From the tables below, we can see how the mean and variance is distributed in the samples.
table(scoreCard$Mean)
##
## 1 1.5 2 2.5 3 3.5 4 4.5 5 5.5 6
## 1 2 3 4 5 6 5 4 3 2 1
table(scoreCard$Variance)
##
## 0 0.25 1 2.25 4 6.25
## 6 10 8 6 4 2
From both the tables above, we can see that multiple estimates are not equal to the population mean and variance; and that’s okay. It would be unrealistic for a researcher to find the exact same value of the population from a sample. However, what the estimator should be is unbiased;- meaning that the estimate from the sample must be a good indicator of the population. To check whether estimators are unbiased estimates or not, we calculate the expected values of our estimators. An expected value is simply the total sum of the values times the probability of occurrence.
The command below shows the probability distribution of the estimates before computing the expected values of the estimators.The distribution is the probability of getting the given value from the data (no. of occurance divided by total sample, in this case 36)
prop.table(table(scoreCard$Mean))
##
## 1 1.5 2 2.5 3 3.5 4
## 0.02777778 0.05555556 0.08333333 0.11111111 0.13888889 0.16666667 0.13888889
## 4.5 5 5.5 6
## 0.11111111 0.08333333 0.05555556 0.02777778
prop.table(table(scoreCard$Variance))
##
## 0 0.25 1 2.25 4 6.25
## 0.16666667 0.27777778 0.22222222 0.16666667 0.11111111 0.05555556
Transposing the table. The third column for observation times it’s probability is also created.
Mean <- summarise(group_by(scoreCard, Mean), probability = length(Mean)/36)

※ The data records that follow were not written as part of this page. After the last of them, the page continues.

-- pv_equiv track=rewrite | github.com/karansingla06/ice-ner | ice_commons/er/utils/crf_utils.py | get_dandsls
-- ===== SOURCE A (Python) =====
-- def get_dandsls(token, p='/'):
--     bd = False
--     bdd = False
--     for c in token:
--         if c.isdigit():
--             bd = True
--         elif c == p or c == "\/":
--             bdd = True
--         else:
--             return False
--     return bd and bdd
-- ===== SOURCE B (Python) =====
-- def get_dandsls(token, p='/'):
--     # three separate passes: validity + two existence scans
--     if not all(c.isdigit() or c == p or c == "\/" for c in token):
--         return False
--     return any(c.isdigit() for c in token) and \
--            any((not c.isdigit()) and (c == p or c == "\/") for c in token)
-- ===== Notes on version B (the rewrite author's own statement) =====
-- stated objective: simpler
-- what changed: Replaced the single accumulator loop with early return by three separate declarative passes: an all(...) validity check followed by two any(...) existence scans (the separator scan restricted to non-digit chars, matching A's elif).
import Mathlib
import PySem

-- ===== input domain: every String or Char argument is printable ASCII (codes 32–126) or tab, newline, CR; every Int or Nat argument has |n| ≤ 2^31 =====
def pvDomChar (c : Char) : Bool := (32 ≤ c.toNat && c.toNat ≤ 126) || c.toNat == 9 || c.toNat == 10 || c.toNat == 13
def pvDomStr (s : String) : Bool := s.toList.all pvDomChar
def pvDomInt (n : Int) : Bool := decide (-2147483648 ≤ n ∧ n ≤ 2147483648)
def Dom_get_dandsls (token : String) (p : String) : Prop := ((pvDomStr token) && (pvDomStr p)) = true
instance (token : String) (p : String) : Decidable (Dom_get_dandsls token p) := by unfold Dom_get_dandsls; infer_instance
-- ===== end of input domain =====

-- B replaces A's single accumulator loop (early return) by three separate passes: an all-validity check plus two any-existence scans; same O(n) cost, plainer to read.


-- `c == p` compares a one-char string with the string p; Python's "\/" is the TWO-char string \ / (unrecognized escape kept literally), so that comparison is dead but ported literally.
def pvCharEqStr (c : Char) (p : String) : Bool := String.mk [c] == p
-- Char.isDigit is exact for Python's str.isdigit on the printable-ASCII domain.

-- ===== PORT A =====
def get_dandsls_go (p : String) : List Char → Bool → Bool → Bool
  | [], bd, bdd => bd && bdd
  | c :: cs, bd, bdd =>
    if c.isDigit then get_dandsls_go p cs true bdd
    else if pvCharEqStr c p || pvCharEqStr c "\\/" then get_dandsls_go p cs bd true
    else false

def get_dandsls (token : String) (p : String) : Bool :=
  get_dandsls_go p token.toList false false

-- ===== PORT B =====
def get_dandsls_alt (token : String) (p : String) : Bool :=
  if token.toList.all (fun c => c.isDigit || (pvCharEqStr c p || pvCharEqStr c "\\/")) then
    token.toList.any (fun c => c.isDigit) &&
    token.toList.any (fun c => !c.isDigit && (pvCharEqStr c p || pvCharEqStr c "\\/"))
  else false

-- ===== PRECONDITION & SPEC =====
def Spec_get_dandsls (token : String) (p : String) (out : Bool) : Prop := out = get_dandsls_alt token p
instance (token : String) (p : String) (out : Bool) : Decidable (Spec_get_dandsls token p out) := by unfold Spec_get_dandsls; infer_instance

-- ===== CLAIM (what is proved, stated in full; the proofs are below) =====
def Claim_equal_get_dandsls : Prop := ∀ (token : String) (p : String), Dom_get_dandsls token p → Spec_get_dandsls token p (get_dandsls token p)

-- ===== LEMMAS AND PROOFS =====
theorem get_dandsls_go_eq (p : String) (l : List Char) (bd bdd : Bool) :
    get_dandsls_go p l bd bdd =
      (l.all (fun c => c.isDigit || (pvCharEqStr c p || pvCharEqStr c "\\/")) &&
       (bd || l.any (fun c => c.isDigit)) &&
       (bdd || l.any (fun c => !c.isDigit && (pvCharEqStr c p || pvCharEqStr c "\\/")))) := by
  induction l generalizing bd bdd with
  | nil => simp [get_dandsls_go]
  | cons c cs ih =>
    by_cases hd : c.isDigit <;> by_cases hs : (pvCharEqStr c p || pvCharEqStr c "\\/") = true <;>
      simp [get_dandsls_go, hd, hs, ih]

-- ===== VERDICT (by name: the statement is the Claim_ definition above) =====
theorem get_dandsls_spec : Claim_equal_get_dandsls := by
  intro token p _
  unfold Spec_get_dandsls get_dandsls get_dandsls_alt
  rw [get_dandsls_go_eq]
  by_cases h : (token.toList.all (fun c => c.isDigit || (pvCharEqStr c p || pvCharEqStr c "\\/"))) = true <;>
    simp [h]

Mean$Outcome <- Mean$Mean * Mean$probability
head(Mean,11)
## # A tibble: 11 x 3
## Mean probability Outcome
## <dbl> <dbl> <dbl>
## 1 1 0.0278 0.0278
## 2 1.5 0.0556 0.0833
## 3 2 0.0833 0.167
## 4 2.5 0.111 0.278
## 5 3 0.139 0.417
## 6 3.5 0.167 0.583
## 7 4 0.139 0.556
## 8 4.5 0.111 0.5
## 9 5 0.0833 0.417
## 10 5.5 0.0556 0.306
## 11 6 0.0278 0.167
Variance <- summarise(group_by(scoreCard, Variance), probability = length(Variance)/36)

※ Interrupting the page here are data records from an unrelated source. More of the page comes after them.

-- pv_equiv track=rewrite | github.com/Valentin-Guillet/AISHackingChallenges | Crypto/crypto_100.py | get_possible_key_chars
-- ===== SOURCE A (Python) =====
-- import string
--
-- KEY_BYTES = set(map(ord, string.ascii_letters + string.digits))
--
-- MSG_BYTES = set(map(ord, string.ascii_letters + " ,.:'?!()-%$;"))
--
-- def get_possible_key_chars(data, offset):
--     data = [data[i + offset] for i in range(0, len(data) - offset, 6)]
--     possibilities = []
--     for byte in KEY_BYTES:
--         for d in data:
--             if (byte ^ d) not in MSG_BYTES:
--                 break
--         else:
--             possibilities.append(byte)
--
--     return possibilities
-- ===== SOURCE B (Python) =====
-- import string
--
-- KEY_BYTES = set(map(ord, string.ascii_letters + string.digits))
--
-- MSG_BYTES = set(map(ord, string.ascii_letters + " ,.:'?!()-%$;"))
--
-- def get_possible_key_chars(data, offset):
--     sampled = [data[j] for j in range(offset, len(data), 6)]
--     viable = set(KEY_BYTES)
--     for d in sampled:
--         viable &= {m ^ d for m in MSG_BYTES}
--     return sorted(viable)
-- ===== Notes on version B (the rewrite author's own statement) =====
-- stated objective: alternative
-- what changed: A tests each key byte independently with an inner break/else scan over the sampled data; B samples by direct range(offset, len, 6) indexing, then repeatedly intersects one shrinking candidate set with the XOR image {m ^ d} of the message alphabet for each sampled byte, and returns sorted(viable).
import Mathlib
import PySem

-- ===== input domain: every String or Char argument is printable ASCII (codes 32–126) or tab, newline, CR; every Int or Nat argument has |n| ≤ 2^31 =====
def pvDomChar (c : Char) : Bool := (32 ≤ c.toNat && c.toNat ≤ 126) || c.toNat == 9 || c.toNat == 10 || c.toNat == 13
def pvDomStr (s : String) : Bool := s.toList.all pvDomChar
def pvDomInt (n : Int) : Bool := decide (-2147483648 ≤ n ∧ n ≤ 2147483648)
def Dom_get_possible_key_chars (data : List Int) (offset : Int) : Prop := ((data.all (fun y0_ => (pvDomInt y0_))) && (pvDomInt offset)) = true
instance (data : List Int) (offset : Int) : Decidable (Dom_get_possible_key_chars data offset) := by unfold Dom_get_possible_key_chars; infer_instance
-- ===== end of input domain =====

-- B inverts the loop nesting: instead of A's per-key scan over the data with a break/else, it
-- intersects one shrinking candidate set with the XOR image of MSG_BYTES for each sampled byte,
-- then returns the survivors sorted (alternative decomposition, same cost class).

-- ===== PORT A =====
-- KEY_BYTES iterated as a CPython set of these small ints: ascending order (digits, upper, lower).
def pvKEY : List Int :=
  (List.range 10).map (fun n => (48 : Int) + n) ++
  (List.range 26).map (fun n => (65 : Int) + n) ++
  (List.range 26).map (fun n => (97 : Int) + n)

-- MSG_BYTES: membership only, order irrelevant.
def pvMSG : List Int :=
  [32, 33, 36, 37, 39, 40, 41, 44, 45, 46, 58, 59, 63] ++
  (List.range 26).map (fun n => (65 : Int) + n) ++
  (List.range 26).map (fun n => (97 : Int) + n)

-- data = [data[i + offset] for i in range(0, len(data) - offset, 6)]
-- (the .getD 0 is unreachable under Pre_: every index is then in Python's legal range)
def pvSample (data : List Int) (offset : Int) : List Int :=
  (PySem.List.pyRange 0 ((data.length : Int) - offset) 6).map
    (fun i => (PySem.List.pyGet? data (i + offset)).getD 0)

-- for byte in KEY_BYTES: for d in data: break unless (byte ^ d) in MSG_BYTES; else append byte
def get_possible_key_chars (data : List Int) (offset : Int) : List Int :=
  let d := pvSample data offset
  pvKEY.foldl
    (fun poss byte =>
      if d.all (fun x => pvMSG.contains (PySem.Int.bxor byte x)) then poss ++ [byte] else poss)
    []

-- ===== PORT B =====
-- B-side constants, built by sieving a code range (same sets as A's constants).
def pvKeysB : List Int :=
  (PySem.List.pyRange 48 123 1).filter
    (fun n => !(58 ≤ n && n ≤ 64) && !(91 ≤ n && n ≤ 96))

def pvMsgB : List Int :=
  (PySem.List.pyRange 32 123 1).filter
    (fun n => (65 ≤ n && n ≤ 90) || (97 ≤ n && n ≤ 122) ||
      ([32, 33, 36, 37, 39, 40, 41, 44, 45, 46, 58, 59, 63] : List Int).contains n)

-- sampled = [data[j] for j in range(offset, len(data), 6)]
-- viable = KEY_BYTES; for d in sampled: viable &= {m ^ d for m in MSG_BYTES}; return sorted(viable)
def get_possible_key_chars_alt (data : List Int) (offset : Int) : List Int :=
  let sampled := (PySem.List.pyRange offset (data.length : Int) 6).map
    (fun j => (PySem.List.pyGet? data j).getD 0)
  let viable := sampled.foldl
    (fun v d => v.filter (fun k => (pvMsgB.map (fun m => PySem.Int.bxor m d)).contains k))
    pvKeysB
  PySem.List.sorted viable (fun x => x) false

-- ===== PRECONDITION & SPEC =====
-- Excluded: offsets below -len(data), where A's data[i+offset] raises IndexError (B's data[j] raises too).
def Pre_get_possible_key_chars (data : List Int) (offset : Int) : Prop :=
  -(data.length : Int) ≤ offset
instance (data : List Int) (offset : Int) : Decidable (Pre_get_possible_key_chars data offset) := by
  unfold Pre_get_possible_key_chars; infer_instance

def pvWitness_get_possible_key_chars : List Int × Int := ([65, 10, 66], 0)

def Spec_get_possible_key_chars (data : List Int) (offset : Int) (out : List Int) : Prop := out = get_possible_key_chars_alt data offset
instance (data : List Int) (offset : Int) (out : List Int) : Decidable (Spec_get_possible_key_chars data offset out) := by unfold Spec_get_possible_key_chars; infer_instance

-- ===== CLAIM (what is proved, stated in full; the proofs are below) =====
def Claim_equal_get_possible_key_chars : Prop := ∀ (data : List Int) (offset : Int), Dom_get_possible_key_chars data offset → Pre_get_possible_key_chars data offset → Spec_get_possible_key_chars data offset (get_possible_key_chars data offset)

-- ===== LEMMAS AND PROOFS =====

-- XOR is an involution: (m ^ d) ^ d = m (case split on the two's-complement branches).
lemma pvBxorCancel (m d : Int) : PySem.Int.bxor (PySem.Int.bxor m d) d = m := by
  unfold PySem.Int.bxor
  by_cases hm : 0 ≤ m <;> by_cases hd : 0 ≤ d
  · simp only [if_pos hm, if_pos hd]
    have : (0:Int) ≤ ↑(m.toNat ^^^ d.toNat) := Int.natCast_nonneg _
    simp [this, Int.toNat_of_nonneg hm]
  · simp only [if_pos hm, if_neg hd]
    have h1 : ¬ (0:Int) ≤ -(↑(m.toNat ^^^ (-d - 1).toNat) : Int) - 1 := by
      have := Int.natCast_nonneg (m.toNat ^^^ (-d - 1).toNat); omega
    simp only [if_neg h1]
    have h2 : (-(-(↑(m.toNat ^^^ (-d - 1).toNat) : Int) - 1) - 1) = ↑(m.toNat ^^^ (-d - 1).toNat) := by ring
    rw [h2, Int.toNat_natCast, Nat.xor_xor_cancel_right, Int.toNat_of_nonneg hm]
  · simp only [if_neg hm, if_pos hd]
    have h1 : ¬ (0:Int) ≤ -(↑((-m - 1).toNat ^^^ d.toNat) : Int) - 1 := by
      have := Int.natCast_nonneg ((-m - 1).toNat ^^^ d.toNat); omega
    simp only [if_neg h1]
    have h2 : (-(-(↑((-m - 1).toNat ^^^ d.toNat) : Int) - 1) - 1) = ↑((-m - 1).toNat ^^^ d.toNat) := by ring
    rw [h2, Int.toNat_natCast, Nat.xor_xor_cancel_right, Int.toNat_of_nonneg (by omega)]
    omega
  · simp only [if_neg hm, if_neg hd]
    have h1 : (0:Int) ≤ ↑((-m - 1).toNat ^^^ (-d - 1).toNat) := Int.natCast_nonneg _
    simp only [if_pos h1, Int.toNat_natCast, Nat.xor_xor_cancel_right]
    rw [Int.toNat_of_nonneg (by omega)]
    omega

-- B's constant lists name the same codes as A's.
lemma pvMsgB_eq : pvMsgB = pvMSG := by decide
lemma pvKeysB_eq : pvKeysB = pvKEY := by decide

-- membership in the XOR image of MSG_BYTES = A's per-key test
lemma pvMemImage (k d : Int) :
    (pvMsgB.map (fun m => PySem.Int.bxor m d)).contains k = pvMSG.contains (PySem.Int.bxor k d) := by
  rw [pvMsgB_eq, Bool.eq_iff_iff]
  simp only [List.contains_iff_mem, List.mem_map]
  constructor
  · rintro ⟨m, hm, rfl⟩; rwa [pvBxorCancel]
  · intro h; exact ⟨PySem.Int.bxor k d, h, pvBxorCancel k d⟩

-- iterated intersection-as-filter = one filter by the conjunction of the tests
lemma pvFoldlFilter (p : Int → Int → Bool) (ds init : List Int) :
    ds.foldl (fun v d => v.filter (fun k => p d k)) init
      = init.filter (fun k => ds.all (fun d => p d k)) := by
  induction ds generalizing init with
  | nil => simp
  | cons x xs ih =>
      simp only [List.foldl_cons, ih, List.filter_filter, List.all_cons]
      apply List.filter_congr
      intro k _
      simp [Bool.and_comm]

-- the two sampling lines produce the same list
lemma pvSampleEq (data : List Int) (offset : Int) :
    (PySem.List.pyRange offset (data.length : Int) 6).map
      (fun j => (PySem.List.pyGet? data j).getD 0) = pvSample data offset := by
  unfold pvSample
  rw [PySem.List.pyRange_of_pos _ _ (by norm_num), PySem.List.pyRange_of_pos _ _ (by norm_num)]
  simp only [List.map_map]
  have hcount : (if offset < (data.length : Int) then (((data.length : Int) - offset + 6 - 1) / 6).toNat else 0)
      = (if (0:Int) < (data.length : Int) - offset then (((data.length : Int) - offset - 0 + 6 - 1) / 6).toNat else 0) := by
    split_ifs with h1 h2 h2
    · congr 2; ring
    · omega
    · omega
    · rfl
  rw [hcount]
  apply List.map_congr_left
  intro k _
  simp only [Function.comp]
  ring_nf

theorem pvEq (data : List Int) (offset : Int) :
    get_possible_key_chars data offset = get_possible_key_chars_alt data offset := by
  simp only [get_possible_key_chars, get_possible_key_chars_alt]
  rw [pvSampleEq, pvFoldlFilter (fun d k => (pvMsgB.map (fun m => PySem.Int.bxor m d)).contains k),
    PySem.List.foldl_append_if_eq_filter, List.nil_append, pvKeysB_eq]
  have hpred :
      pvKEY.filter (fun k => (pvSample data offset).all
          (fun d => (pvMsgB.map (fun m => PySem.Int.bxor m d)).contains k))
        = pvKEY.filter (fun byte => (pvSample data offset).all
          (fun x => pvMSG.contains (PySem.Int.bxor byte x))) := by
    apply List.filter_congr
    intro k _
    simp only [pvMemImage]
  rw [hpred]
  have hpw : (pvKEY.filter (fun byte => (pvSample data offset).all
      (fun x => pvMSG.contains (PySem.Int.bxor byte x)))).Pairwise (fun a b => a ≤ b) :=
    (List.Pairwise.filter _ (by decide : pvKEY.Pairwise (· < ·))).imp (fun h => le_of_lt h)
  exact (PySem.List.sorted_eq_self_of_pairwise _ (fun x => x) hpw).symm

-- ===== VERDICT (by name: the statement is the Claim_ definition above) =====
theorem get_possible_key_chars_spec : Claim_equal_get_possible_key_chars := by
  intro data offset _ _
  unfold Spec_get_possible_key_chars
  exact pvEq data offset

Variance$Outcome <- Variance$Variance * Variance$probability
Variance
## # A tibble: 6 x 3
## Variance probability Outcome
## <dbl> <dbl> <dbl>
## 1 0 0.167 0
## 2 0.25 0.278 0.0694
## 3 1 0.222 0.222
## 4 2.25 0.167 0.375
## 5 4 0.111 0.444
## 6 6.25 0.0556 0.347
The tables above shows the probability distribution of means and variance. With the probability distribution, we can calculate the Expected Values. The expected value is simply the total sum of the value of the observations times it’s probability.
E_Mean <- sum(Mean$Mean * Mean$probability) #or simply sum(Mean$Outcome)

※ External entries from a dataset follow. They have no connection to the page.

-- pv_equiv track=rewrite | github.com/mivanit/muutils | _wip/newargparser.py | split_Lmask
-- ===== SOURCE A (Python) =====
-- from typing import (
--     Annotated,
--     Any,
--     Callable,
--     Optional,
--     Union,
--     _SpecialForm,
--     _type_check,
--     get_type_hints,
-- )
--
-- def split_Lmask(data: str, mask: bool) -> tuple[list[str], list[bool]]:
--     """given a mask, split the data into runs of strings which either are or are not masked"""
--
--     output_strings: list[str] = list()
--     output_masks: list[bool] = list()
--
--     prev_mask: Optional[bool] = None
--
--     for c, m in zip(data, mask):
--         if prev_mask is None:
--             # if none, we are at the start of a string. start a new run
--             prev_mask = m
--             output_masks.append(m)
--             output_strings.append(c)
--
--         elif m == prev_mask:
--             # continue the last run
--             assert m == output_masks[-1]
--             output_strings[-1] += c
--
--         else:
--             # start a new run
--             output_masks.append(m)
--             output_strings.append(c)
--             prev_mask = m
--
--     return output_strings, output_masks
-- ===== SOURCE B (Python) =====
-- def split_Lmask(data: str, mask: bool) -> tuple[list[str], list[bool]]:
--     """given a mask, split the data into runs of strings which either are or are not masked"""
--     pairs = list(zip(data, mask))
--     output_strings: list[str] = []
--     output_masks: list[bool] = []
--     i, n = 0, len(pairs)
--     while i < n:
--         m = pairs[i][1]
--         j = i
--         while j < n and pairs[j][1] == m:
--             j += 1
--         output_strings.append(''.join(c for c, _ in pairs[i:j]))
--         output_masks.append(m)
--         i = j
--     return output_strings, output_masks
-- ===== Notes on version B (the rewrite author's own statement) =====
-- stated objective: alternative
-- what changed: B finds each run's boundary with an inner scan and joins the whole run at once, replacing A's per-character prev_mask state machine that mutates the last accumulated string.
import Mathlib
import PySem

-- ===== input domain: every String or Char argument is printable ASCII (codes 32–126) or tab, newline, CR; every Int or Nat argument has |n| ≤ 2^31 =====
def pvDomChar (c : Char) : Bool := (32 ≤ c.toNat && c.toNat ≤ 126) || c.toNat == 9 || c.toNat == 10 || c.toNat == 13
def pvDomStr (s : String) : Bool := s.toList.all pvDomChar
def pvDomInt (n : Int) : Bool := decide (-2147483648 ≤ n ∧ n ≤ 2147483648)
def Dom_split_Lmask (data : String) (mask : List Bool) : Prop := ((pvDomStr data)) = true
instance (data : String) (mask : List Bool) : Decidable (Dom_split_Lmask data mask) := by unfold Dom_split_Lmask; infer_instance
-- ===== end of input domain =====

-- B replaces A's per-character prev_mask state machine (which mutates the last accumulated
-- string) by a run-boundary scan that emits each whole run at once; return values agree, no speed claim.

-- ===== PORT A =====
-- output_strings[-1] += c : append c to the last element of the list
def pvAppendLast : List String → Char → List String
  | [], _ => []
  | [s], c => [s.push c]
  | s :: rest, c => s :: pvAppendLast rest c

-- the loop body of A: state = (output_strings, output_masks, prev_mask)
def pvStepA (st : List String × List Bool × Option Bool) (cm : Char × Bool) :
    List String × List Bool × Option Bool :=
  match st, cm with
  | (S, M, none), (c, m) => (S ++ [String.ofList [c]], M ++ [m], some m)
  | (S, M, some p), (c, m) =>
      if m == p then (pvAppendLast S c, M, some p)
      else (S ++ [String.ofList [c]], M ++ [m], some m)

def split_Lmask (data : String) (mask : List Bool) : List String × List Bool :=
  let r := (data.toList.zip mask).foldl pvStepA ([], [], none)
  (r.1, r.2.1)

-- ===== PORT B =====
-- the outer while-loop of B: scan to the run boundary (inner while = takeWhile/dropWhile),
-- join the run into one string, recurse on the remainder
def pvRunsB : List (Char × Bool) → List (String × Bool)
  | [] => []
  | (c, m) :: rest =>
      (String.ofList (c :: (rest.takeWhile (fun q => q.2 == m)).map Prod.fst), m) ::
        pvRunsB (rest.dropWhile (fun q => q.2 == m))
  termination_by l => l.length
  decreasing_by
    simp only [List.length_cons]
    exact Nat.lt_succ_of_le (List.length_dropWhile_le _ _)

def split_Lmask_alt (data : String) (mask : List Bool) : List String × List Bool :=
  let rs := pvRunsB (data.toList.zip mask)
  (rs.map Prod.fst, rs.map Prod.snd)

-- ===== PRECONDITION & SPEC =====
def Spec_split_Lmask (data : String) (mask : List Bool) (out : List String × List Bool) : Prop := out = split_Lmask_alt data mask
instance (data : String) (mask : List Bool) (out : List String × List Bool) : Decidable (Spec_split_Lmask data mask out) := by unfold Spec_split_Lmask; infer_instance

-- ===== CLAIM (what is proved, stated in full; the proofs are below) =====
def Claim_equal_split_Lmask : Prop := ∀ (data : String) (mask : List Bool), Dom_split_Lmask data mask → Spec_split_Lmask data mask (split_Lmask data mask)

-- ===== LEMMAS AND PROOFS =====

lemma pvAppendLast_append (S : List String) (s : String) (c : Char) :
    pvAppendLast (S ++ [s]) c = S ++ [s.push c] := by
  induction S with
  | nil => rfl
  | cons a t ih =>
      cases t with
      | nil => simp [pvAppendLast]
      | cons b u => simpa [pvAppendLast] using ih

lemma pvPush_ofList (cs : List Char) (c : Char) :
    (String.ofList cs).push c = String.ofList (cs ++ [c]) := by
  rw [String.ofList_append]
  exact ((String.append_left_inj (String.ofList cs)).mp rfl : _)

-- main invariant: running A's loop from a state whose current run is `cs` with mask `p`
lemma pvFoldA_inv (l : List (Char × Bool)) :
    ∀ (S : List String) (M : List Bool) (cs : List Char) (p : Bool),
    (l.foldl pvStepA (S ++ [String.ofList cs], M ++ [p], some p)).1 =
      S ++ String.ofList (cs ++ (l.takeWhile (fun q => q.2 == p)).map Prod.fst) ::
        (pvRunsB (l.dropWhile (fun q => q.2 == p))).map Prod.fst ∧
    (l.foldl pvStepA (S ++ [String.ofList cs], M ++ [p], some p)).2.1 =
      M ++ p :: (pvRunsB (l.dropWhile (fun q => q.2 == p))).map Prod.snd := by
  induction l with
  | nil => intro S M cs p; simp [pvRunsB]
  | cons hd tl ih =>
      intro S M cs p
      obtain ⟨c, m⟩ := hd
      by_cases hm : m = p
      · subst hm
        have h1 : pvStepA (S ++ [String.ofList cs], M ++ [m], some m) (c, m) =
            (S ++ [String.ofList (cs ++ [c])], M ++ [m], some m) := by
          simp [pvStepA, pvAppendLast_append, pvPush_ofList]
        simp only [List.foldl_cons, h1]
        have := ih S M (cs ++ [c]) m
        simpa [List.takeWhile, List.dropWhile, List.append_assoc] using this
      · have hm' : (m == p) = false := by simp [hm]
        have h1 : pvStepA (S ++ [String.ofList cs], M ++ [p], some p) (c, m) =
            ((S ++ [String.ofList cs]) ++ [String.ofList [c]], (M ++ [p]) ++ [m], some m) := by
          simp [pvStepA, hm']
        simp only [List.foldl_cons, h1]
        have h2 := ih (S ++ [String.ofList cs]) (M ++ [p]) [c] m
        refine ⟨?_, ?_⟩
        · rw [h2.1]
          simp [List.dropWhile, hm', pvRunsB]
        · rw [h2.2]
          simp [List.dropWhile, hm', pvRunsB]

-- ===== VERDICT (by name: the statement is the Claim_ definition above) =====
theorem split_Lmask_spec : Claim_equal_split_Lmask := by
  intro data mask _
  unfold Spec_split_Lmask split_Lmask split_Lmask_alt
  cases hz : data.toList.zip mask with
  | nil => simp [pvRunsB]
  | cons hd tl =>
      obtain ⟨c, m⟩ := hd
      have h0 : pvStepA ([], [], none) (c, m) = ([String.ofList [c]], [m], some m) := rfl
      have := pvFoldA_inv tl [] [] [c] m
      simp only [List.foldl_cons, h0]
      rw [Prod.mk.injEq]
      constructor
      · simpa [pvRunsB] using this.1
      · simpa [pvRunsB] using this.2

E_Variance <- sum(Variance$Variance * Variance$probability) #or simple sum(Variance$Outcome)
E_Mean
## [1] 3.5
E_Variance
## [1] 1.458333
The results show that the expected mean from the sample is exactly equal to the population mean. This shows that the mean from the sample is an unbiased estimator since the expected mean does not differ from the population mean. However, the variance(s) are not equal. This means that any variance that the researcher calculate from the sample is a biased estimator of the population variance.
(It is possible, however, to modify the variance calculation to obtain an unbiased estimator. As a result, sample variance formula differs from population variance)
While not every sample mean is always equal to the population mean, it is nonetheless unbiased.An unbiased estimator signify that such estimator is a sensible method of estimating the population parameters from the sample.
One thing the data does show is that the sample mean equal to the population mean has the highest probability of occurrence.Increasing the sample size will increase the probability further. This is an indication of a good estimator.